[Stored items]
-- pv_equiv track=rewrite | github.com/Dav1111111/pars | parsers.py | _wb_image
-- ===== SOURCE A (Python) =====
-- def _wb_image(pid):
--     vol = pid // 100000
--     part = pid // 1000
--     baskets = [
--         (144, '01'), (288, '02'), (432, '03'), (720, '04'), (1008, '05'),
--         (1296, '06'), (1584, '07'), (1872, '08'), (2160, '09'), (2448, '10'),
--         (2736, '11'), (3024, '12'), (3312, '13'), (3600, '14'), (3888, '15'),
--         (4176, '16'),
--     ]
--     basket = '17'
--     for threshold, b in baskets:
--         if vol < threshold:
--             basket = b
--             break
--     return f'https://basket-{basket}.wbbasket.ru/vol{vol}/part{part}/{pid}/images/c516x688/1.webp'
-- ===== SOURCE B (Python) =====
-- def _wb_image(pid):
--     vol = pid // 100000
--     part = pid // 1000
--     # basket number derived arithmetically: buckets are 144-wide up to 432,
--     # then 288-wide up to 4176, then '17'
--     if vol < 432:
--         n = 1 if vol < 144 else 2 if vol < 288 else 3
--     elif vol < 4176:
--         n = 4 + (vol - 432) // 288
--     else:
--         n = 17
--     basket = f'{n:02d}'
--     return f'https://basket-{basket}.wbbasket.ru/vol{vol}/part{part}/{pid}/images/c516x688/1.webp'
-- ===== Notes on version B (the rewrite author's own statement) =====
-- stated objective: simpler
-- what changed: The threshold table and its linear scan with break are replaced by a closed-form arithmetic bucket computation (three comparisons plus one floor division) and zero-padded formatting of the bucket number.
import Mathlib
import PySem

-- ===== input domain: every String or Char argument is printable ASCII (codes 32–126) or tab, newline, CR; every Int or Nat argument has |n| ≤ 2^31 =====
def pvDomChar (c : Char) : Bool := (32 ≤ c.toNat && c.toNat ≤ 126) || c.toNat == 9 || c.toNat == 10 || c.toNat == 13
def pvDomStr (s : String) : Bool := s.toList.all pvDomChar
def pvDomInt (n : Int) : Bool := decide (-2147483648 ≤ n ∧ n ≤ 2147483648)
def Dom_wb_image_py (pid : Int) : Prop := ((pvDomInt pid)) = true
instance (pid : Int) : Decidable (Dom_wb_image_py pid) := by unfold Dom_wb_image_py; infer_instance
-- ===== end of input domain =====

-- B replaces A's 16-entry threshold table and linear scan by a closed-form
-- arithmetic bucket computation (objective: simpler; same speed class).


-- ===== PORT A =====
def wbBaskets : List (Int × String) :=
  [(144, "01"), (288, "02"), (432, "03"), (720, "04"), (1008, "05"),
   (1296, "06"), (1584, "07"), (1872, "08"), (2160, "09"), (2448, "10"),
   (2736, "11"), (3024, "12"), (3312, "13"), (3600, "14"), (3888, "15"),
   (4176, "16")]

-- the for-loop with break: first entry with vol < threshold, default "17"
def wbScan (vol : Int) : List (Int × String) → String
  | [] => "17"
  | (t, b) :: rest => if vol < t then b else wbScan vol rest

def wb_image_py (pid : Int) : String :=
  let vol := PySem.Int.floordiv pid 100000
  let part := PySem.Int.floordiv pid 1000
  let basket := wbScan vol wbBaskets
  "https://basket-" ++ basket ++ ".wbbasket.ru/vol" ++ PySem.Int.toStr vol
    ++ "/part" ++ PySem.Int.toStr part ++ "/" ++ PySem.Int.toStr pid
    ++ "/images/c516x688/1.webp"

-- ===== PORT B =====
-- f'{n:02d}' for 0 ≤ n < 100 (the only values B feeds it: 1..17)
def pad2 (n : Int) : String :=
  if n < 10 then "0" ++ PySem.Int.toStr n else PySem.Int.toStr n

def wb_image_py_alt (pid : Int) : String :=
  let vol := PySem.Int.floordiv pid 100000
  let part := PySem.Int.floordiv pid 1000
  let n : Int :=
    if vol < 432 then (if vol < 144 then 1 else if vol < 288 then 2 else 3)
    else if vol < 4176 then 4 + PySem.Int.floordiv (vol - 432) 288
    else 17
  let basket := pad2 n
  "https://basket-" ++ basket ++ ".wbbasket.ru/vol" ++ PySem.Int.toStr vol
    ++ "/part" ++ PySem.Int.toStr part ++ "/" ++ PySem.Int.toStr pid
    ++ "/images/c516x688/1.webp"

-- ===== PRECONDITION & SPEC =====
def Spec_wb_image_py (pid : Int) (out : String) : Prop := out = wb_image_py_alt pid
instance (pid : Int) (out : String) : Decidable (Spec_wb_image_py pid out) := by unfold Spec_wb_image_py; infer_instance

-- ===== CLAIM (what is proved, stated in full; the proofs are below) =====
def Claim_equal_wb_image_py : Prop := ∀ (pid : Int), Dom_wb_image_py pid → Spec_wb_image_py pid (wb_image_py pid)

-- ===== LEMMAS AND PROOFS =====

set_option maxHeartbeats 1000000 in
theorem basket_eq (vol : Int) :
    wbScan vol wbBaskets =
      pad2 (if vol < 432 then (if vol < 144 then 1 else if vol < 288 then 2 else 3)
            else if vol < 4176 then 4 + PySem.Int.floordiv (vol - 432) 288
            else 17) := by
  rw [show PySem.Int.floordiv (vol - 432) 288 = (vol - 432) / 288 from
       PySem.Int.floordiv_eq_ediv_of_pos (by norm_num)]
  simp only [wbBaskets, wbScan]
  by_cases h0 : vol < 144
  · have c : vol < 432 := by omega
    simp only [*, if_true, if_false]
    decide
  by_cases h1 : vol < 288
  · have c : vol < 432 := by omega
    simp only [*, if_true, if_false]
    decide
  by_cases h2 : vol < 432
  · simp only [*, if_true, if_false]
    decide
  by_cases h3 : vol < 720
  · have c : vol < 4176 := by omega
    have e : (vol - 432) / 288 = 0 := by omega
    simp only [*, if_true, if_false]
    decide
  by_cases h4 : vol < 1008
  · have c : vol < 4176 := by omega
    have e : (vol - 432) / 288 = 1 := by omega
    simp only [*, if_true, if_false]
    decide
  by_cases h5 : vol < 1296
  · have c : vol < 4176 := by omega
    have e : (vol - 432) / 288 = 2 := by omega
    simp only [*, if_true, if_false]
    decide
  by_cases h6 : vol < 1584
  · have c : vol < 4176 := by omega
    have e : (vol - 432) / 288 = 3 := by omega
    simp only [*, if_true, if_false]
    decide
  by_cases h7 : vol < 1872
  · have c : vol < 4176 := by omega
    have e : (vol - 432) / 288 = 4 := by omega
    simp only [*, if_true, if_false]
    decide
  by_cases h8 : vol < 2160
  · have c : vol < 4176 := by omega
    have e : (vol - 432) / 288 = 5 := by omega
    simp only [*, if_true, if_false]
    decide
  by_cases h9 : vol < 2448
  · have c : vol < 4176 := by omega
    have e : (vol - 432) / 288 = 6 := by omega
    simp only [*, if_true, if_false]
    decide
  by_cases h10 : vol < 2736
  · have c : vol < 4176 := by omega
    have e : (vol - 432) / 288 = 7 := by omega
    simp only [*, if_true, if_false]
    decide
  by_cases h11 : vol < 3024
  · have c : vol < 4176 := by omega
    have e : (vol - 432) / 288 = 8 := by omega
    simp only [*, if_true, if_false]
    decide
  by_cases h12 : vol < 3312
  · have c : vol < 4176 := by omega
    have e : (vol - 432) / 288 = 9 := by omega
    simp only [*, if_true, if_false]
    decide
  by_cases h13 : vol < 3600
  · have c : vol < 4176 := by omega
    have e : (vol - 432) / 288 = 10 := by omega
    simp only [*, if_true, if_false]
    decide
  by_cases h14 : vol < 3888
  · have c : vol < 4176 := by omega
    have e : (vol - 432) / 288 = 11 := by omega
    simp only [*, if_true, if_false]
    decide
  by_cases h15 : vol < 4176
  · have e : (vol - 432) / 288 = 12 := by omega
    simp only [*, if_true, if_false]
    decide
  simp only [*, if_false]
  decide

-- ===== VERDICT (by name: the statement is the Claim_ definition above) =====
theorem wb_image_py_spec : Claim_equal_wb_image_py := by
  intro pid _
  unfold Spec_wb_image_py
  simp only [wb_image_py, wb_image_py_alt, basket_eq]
...
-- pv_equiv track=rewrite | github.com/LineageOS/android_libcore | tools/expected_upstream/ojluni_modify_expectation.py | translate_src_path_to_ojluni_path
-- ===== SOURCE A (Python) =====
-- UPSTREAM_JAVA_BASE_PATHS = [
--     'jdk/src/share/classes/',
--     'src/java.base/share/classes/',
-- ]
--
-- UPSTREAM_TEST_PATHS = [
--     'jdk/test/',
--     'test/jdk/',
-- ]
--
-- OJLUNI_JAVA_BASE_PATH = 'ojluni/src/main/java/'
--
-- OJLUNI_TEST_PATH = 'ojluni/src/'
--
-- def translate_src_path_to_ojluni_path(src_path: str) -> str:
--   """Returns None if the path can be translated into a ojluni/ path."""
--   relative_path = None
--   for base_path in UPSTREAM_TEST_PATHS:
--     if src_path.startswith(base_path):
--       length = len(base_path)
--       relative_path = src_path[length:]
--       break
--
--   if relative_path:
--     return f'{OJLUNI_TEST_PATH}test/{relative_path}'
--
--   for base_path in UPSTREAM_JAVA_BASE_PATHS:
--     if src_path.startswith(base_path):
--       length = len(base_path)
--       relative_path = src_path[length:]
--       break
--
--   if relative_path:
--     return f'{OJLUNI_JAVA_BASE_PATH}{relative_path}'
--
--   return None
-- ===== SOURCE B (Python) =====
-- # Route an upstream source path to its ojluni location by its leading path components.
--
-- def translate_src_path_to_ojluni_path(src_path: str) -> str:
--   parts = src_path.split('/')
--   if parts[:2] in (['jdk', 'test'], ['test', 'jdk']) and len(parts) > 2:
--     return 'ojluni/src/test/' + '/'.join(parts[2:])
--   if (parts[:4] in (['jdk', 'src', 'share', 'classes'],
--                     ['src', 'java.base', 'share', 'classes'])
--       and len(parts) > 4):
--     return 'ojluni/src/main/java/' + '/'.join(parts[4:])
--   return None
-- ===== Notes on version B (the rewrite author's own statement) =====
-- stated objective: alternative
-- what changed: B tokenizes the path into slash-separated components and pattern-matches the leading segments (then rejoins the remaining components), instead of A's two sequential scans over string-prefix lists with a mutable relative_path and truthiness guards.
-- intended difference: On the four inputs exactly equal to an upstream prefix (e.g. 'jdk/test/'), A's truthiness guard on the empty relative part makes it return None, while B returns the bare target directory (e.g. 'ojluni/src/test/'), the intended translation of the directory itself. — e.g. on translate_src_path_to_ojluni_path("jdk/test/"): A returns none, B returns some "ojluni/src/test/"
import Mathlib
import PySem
==
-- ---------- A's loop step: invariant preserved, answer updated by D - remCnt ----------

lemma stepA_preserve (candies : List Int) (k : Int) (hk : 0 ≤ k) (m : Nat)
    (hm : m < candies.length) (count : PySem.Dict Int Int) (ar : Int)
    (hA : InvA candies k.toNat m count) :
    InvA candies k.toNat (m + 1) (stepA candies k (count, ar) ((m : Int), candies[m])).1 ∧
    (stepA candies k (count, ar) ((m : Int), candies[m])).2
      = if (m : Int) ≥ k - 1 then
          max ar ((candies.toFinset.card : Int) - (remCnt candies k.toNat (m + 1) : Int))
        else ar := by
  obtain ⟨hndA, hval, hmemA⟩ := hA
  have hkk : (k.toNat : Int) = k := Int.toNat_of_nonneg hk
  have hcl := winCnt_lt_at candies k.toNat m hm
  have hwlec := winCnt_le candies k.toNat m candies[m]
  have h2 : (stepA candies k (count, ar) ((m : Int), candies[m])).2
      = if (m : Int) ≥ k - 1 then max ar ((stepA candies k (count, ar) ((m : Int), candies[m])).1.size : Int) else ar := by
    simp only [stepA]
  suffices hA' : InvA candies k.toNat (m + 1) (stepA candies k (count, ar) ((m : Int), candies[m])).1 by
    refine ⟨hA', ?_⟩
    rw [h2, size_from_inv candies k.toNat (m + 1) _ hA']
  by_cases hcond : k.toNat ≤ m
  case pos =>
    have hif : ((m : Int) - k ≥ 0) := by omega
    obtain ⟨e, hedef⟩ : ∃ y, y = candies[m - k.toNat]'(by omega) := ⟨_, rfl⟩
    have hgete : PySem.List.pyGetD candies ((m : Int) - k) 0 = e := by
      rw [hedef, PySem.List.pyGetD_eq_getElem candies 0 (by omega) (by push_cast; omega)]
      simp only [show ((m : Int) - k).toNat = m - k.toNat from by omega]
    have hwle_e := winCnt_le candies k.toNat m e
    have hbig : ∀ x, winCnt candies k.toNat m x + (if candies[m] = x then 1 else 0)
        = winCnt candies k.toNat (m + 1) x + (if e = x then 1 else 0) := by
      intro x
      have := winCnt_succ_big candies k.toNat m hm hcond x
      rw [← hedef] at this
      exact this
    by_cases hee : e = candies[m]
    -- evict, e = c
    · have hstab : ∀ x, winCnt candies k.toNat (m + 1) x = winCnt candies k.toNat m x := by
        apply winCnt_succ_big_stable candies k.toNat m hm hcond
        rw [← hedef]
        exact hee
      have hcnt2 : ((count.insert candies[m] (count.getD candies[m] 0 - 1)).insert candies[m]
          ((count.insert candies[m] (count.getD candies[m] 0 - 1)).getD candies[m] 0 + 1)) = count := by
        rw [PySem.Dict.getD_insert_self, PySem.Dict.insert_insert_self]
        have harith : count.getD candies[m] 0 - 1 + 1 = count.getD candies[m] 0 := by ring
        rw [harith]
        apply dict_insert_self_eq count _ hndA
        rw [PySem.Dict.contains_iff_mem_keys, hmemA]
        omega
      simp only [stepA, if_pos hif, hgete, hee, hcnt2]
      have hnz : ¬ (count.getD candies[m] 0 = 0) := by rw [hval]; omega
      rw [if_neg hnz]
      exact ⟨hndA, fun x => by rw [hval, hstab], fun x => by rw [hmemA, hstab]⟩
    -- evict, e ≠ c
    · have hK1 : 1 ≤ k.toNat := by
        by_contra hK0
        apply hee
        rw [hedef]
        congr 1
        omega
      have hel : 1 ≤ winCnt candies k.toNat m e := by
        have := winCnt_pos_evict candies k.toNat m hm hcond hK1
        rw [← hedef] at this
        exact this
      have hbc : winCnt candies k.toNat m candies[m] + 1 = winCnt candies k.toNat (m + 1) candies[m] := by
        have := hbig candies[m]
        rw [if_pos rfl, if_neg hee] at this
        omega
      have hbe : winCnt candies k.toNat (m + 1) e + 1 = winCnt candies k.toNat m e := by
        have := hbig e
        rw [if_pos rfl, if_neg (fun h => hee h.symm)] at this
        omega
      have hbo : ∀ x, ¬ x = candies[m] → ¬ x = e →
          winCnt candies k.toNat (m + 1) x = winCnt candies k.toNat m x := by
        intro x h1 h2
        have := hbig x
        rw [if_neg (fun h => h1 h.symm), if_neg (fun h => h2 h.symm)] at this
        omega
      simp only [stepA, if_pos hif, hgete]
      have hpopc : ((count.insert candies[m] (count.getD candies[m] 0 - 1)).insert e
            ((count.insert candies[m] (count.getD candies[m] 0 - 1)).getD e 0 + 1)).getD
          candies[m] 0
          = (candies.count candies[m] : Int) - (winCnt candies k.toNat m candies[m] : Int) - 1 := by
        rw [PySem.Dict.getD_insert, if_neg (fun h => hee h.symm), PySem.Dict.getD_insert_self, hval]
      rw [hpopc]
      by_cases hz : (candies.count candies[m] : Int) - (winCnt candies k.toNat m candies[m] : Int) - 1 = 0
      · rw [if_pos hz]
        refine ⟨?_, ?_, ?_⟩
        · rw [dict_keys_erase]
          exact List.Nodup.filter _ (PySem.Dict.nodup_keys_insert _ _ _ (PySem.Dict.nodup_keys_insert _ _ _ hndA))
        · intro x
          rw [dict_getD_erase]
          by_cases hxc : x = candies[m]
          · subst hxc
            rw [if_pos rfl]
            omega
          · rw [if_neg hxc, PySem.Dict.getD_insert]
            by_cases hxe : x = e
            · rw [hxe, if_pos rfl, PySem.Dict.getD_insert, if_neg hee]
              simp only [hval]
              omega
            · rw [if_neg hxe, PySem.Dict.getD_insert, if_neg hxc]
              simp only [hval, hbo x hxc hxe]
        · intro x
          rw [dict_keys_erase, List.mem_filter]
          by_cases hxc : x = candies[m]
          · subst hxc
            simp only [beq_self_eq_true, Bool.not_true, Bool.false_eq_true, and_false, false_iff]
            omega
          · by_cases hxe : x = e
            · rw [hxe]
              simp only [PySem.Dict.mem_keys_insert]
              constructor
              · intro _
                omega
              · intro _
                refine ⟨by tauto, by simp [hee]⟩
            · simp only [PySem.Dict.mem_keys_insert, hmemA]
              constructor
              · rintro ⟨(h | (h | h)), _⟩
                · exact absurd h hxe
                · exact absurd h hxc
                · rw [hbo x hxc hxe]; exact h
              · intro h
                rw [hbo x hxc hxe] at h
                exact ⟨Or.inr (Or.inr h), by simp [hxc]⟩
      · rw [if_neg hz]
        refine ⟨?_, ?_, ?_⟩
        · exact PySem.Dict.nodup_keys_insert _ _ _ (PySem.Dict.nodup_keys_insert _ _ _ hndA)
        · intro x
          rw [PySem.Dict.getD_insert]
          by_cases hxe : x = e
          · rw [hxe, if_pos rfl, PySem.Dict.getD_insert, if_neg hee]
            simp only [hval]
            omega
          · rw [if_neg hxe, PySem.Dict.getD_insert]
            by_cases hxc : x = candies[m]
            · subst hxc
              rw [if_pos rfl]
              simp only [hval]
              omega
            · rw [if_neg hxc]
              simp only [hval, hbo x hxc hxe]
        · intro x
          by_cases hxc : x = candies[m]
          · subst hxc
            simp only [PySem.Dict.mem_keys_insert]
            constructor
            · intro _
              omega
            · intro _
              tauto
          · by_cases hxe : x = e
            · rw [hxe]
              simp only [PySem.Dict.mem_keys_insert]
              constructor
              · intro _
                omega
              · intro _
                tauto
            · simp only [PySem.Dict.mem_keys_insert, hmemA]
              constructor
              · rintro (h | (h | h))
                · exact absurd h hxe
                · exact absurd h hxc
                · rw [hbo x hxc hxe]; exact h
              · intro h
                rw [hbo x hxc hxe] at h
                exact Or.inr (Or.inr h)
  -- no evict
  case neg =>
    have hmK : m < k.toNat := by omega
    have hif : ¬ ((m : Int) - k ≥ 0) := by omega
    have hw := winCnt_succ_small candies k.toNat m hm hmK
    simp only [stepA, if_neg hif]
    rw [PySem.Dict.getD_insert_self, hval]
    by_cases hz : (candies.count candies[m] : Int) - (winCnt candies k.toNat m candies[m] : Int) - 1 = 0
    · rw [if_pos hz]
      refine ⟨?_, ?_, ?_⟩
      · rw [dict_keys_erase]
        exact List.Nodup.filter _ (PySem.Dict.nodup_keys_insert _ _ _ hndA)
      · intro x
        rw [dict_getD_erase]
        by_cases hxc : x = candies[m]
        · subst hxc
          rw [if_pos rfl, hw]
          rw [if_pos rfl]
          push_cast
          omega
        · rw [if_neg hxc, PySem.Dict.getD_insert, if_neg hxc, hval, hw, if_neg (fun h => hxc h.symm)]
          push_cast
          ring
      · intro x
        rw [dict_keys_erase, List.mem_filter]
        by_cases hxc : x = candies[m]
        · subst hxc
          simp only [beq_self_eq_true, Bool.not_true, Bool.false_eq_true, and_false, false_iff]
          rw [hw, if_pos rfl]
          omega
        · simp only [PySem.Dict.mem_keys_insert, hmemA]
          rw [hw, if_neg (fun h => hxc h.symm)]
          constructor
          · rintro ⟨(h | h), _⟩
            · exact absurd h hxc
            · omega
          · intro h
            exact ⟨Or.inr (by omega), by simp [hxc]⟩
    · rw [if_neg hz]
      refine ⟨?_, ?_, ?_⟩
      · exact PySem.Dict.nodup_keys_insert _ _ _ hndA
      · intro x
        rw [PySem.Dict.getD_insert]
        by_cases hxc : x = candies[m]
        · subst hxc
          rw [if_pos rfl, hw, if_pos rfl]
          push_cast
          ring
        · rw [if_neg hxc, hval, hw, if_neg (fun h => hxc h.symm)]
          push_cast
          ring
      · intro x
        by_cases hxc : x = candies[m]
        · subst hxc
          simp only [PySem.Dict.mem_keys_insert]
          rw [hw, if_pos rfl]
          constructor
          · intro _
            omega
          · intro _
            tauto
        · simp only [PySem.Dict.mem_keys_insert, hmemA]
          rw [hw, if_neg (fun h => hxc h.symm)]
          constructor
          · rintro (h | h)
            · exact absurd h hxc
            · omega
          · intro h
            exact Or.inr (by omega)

● **PROBLEM TO SOLVE**
Counting every line of the records above that has the word "simpler", state the total and give nothing besides it.

● **RESPONSE TO THIS EXERCISE**
2